The Rook Ceph cluster property hostNetwork can be set to true to use the network of the hosts instead of using the Kubernetes network.

After adding the following property in cluster.yaml and recreating the cluster:

network: hostNetwork: true This time, there are no Services created to expose the Ceph Monitor pods:

kubectl -n rook-ceph get svc NAME TYPE CLUSTER-IP EXTERNAL-IP PORT(S) AGE csi-cephfsplugin-metrics ClusterIP 10.96.31.24 8080/TCP,8081/TCP 10m csi-rbdplugin-metrics ClusterIP 10.100.212.142 8080/TCP,8081/TCP 10m rook-ceph-mgr ClusterIP 10.105.255.14 9283/TCP 7m25s rook-ceph-mgr-dashboard ClusterIP 10.98.54.85 8443/TCP 7m45s Indeed they can can be reached directly on the port 6789 of the Kubernetes host:

nc -zv 10.0.0.70 6789 Ncat: Version 7.50 ( https://nmap.org/ncat ) Ncat: Connected to 10.0.0.70:6789. Ncat: 0 bytes sent, 0 bytes received in 0.02 seconds.
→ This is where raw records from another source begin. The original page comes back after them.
-- pv_equiv track=rewrite | github.com/K-Y-k/Coding_Test_Python_SQL | 프로그래머스/Lv2/디펜스 게임-heapq.py | solution
-- ===== SOURCE A (Python) =====
-- from collections import deque
--
-- def solution(n, k, enemy):
--     answer = 0
--
--     enemy = deque(enemy)
--
--     for _ in range(k):
--         enemy.remove(max(enemy))
--         enemy.appendleft(0)
--
--     for i in range(len(enemy)):
--         n -= enemy[i]
--
--         if n < 0:
--             break
--         else:
--             answer += 1
--
--
--     return answer
-- ===== SOURCE B (Python) =====
-- def solution(n, k, enemy):
--     # Wipe the min(k, len(enemy)) biggest enemy waves up front, then play the
--     # remaining rounds in one pass: a single sort instead of k remove-max scans.
--     r = min(k, len(enemy))
--     by_size = sorted(enumerate(enemy), key=lambda p: (-p[1], p[0]))
--     rounds = [0] * r + [v for _, v in sorted(by_size[r:])]
--     answer = 0
--     for cost in rounds:
--         n -= cost
--         if n < 0:
--             break
--         answer += 1
--     return answer
-- ===== Notes on version B (the rewrite author's own statement) =====
-- stated objective: faster
-- what changed: Replaces A's k passes of deque remove-max + appendleft(0) by one sort of the enumerated list that picks the min(k, len) largest enemies (ties: earliest index) and a single pass over the resulting round costs; Pre_ restricts to the natural domain of a nonnegative skill count k (A returns the plain prefix count for negative k, which B does not follow) and excludes the k>0-with-empty-list input on which A raises ValueError.
-- outside the precondition, e.g. on solution(5, -1, [1, 2]): A returns 2, B returns 1
import Mathlib
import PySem

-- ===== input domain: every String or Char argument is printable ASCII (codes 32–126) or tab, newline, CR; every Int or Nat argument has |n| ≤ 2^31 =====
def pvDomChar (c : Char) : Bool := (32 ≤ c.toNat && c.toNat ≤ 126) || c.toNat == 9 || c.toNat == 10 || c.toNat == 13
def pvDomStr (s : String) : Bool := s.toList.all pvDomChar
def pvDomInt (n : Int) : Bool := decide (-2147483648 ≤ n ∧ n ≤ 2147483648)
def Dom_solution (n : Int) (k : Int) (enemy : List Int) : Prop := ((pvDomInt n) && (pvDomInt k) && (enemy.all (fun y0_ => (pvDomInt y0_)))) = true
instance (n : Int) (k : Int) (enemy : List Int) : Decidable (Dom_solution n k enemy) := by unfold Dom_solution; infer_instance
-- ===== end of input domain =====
Let’s try to mount the filesystem again:

mon_endpoints=”10.0.0.72:6789,10.0.0.72:6789,10.0.0.72:6789” my_secret=”AQDfh5BeSlxfDBAALWOd8Atlc9GtLaOs4lGB/A==” mount -t ceph -o mds_namespace=myfs,name=admin,secret=$my_secret $mon_endpoints:/ /mounted_dir

df -h /mounted_dir/ Filesystem Size Used Avail Use% Mounted on 10.0.0.72:6789,10.0.0.72:6789,10.0.0.72:6789:/ 332G 0 332G 0% /mounted_dir It works! We are now able to externally mount a CephFS provisionned inside a Kubernetes with Rook.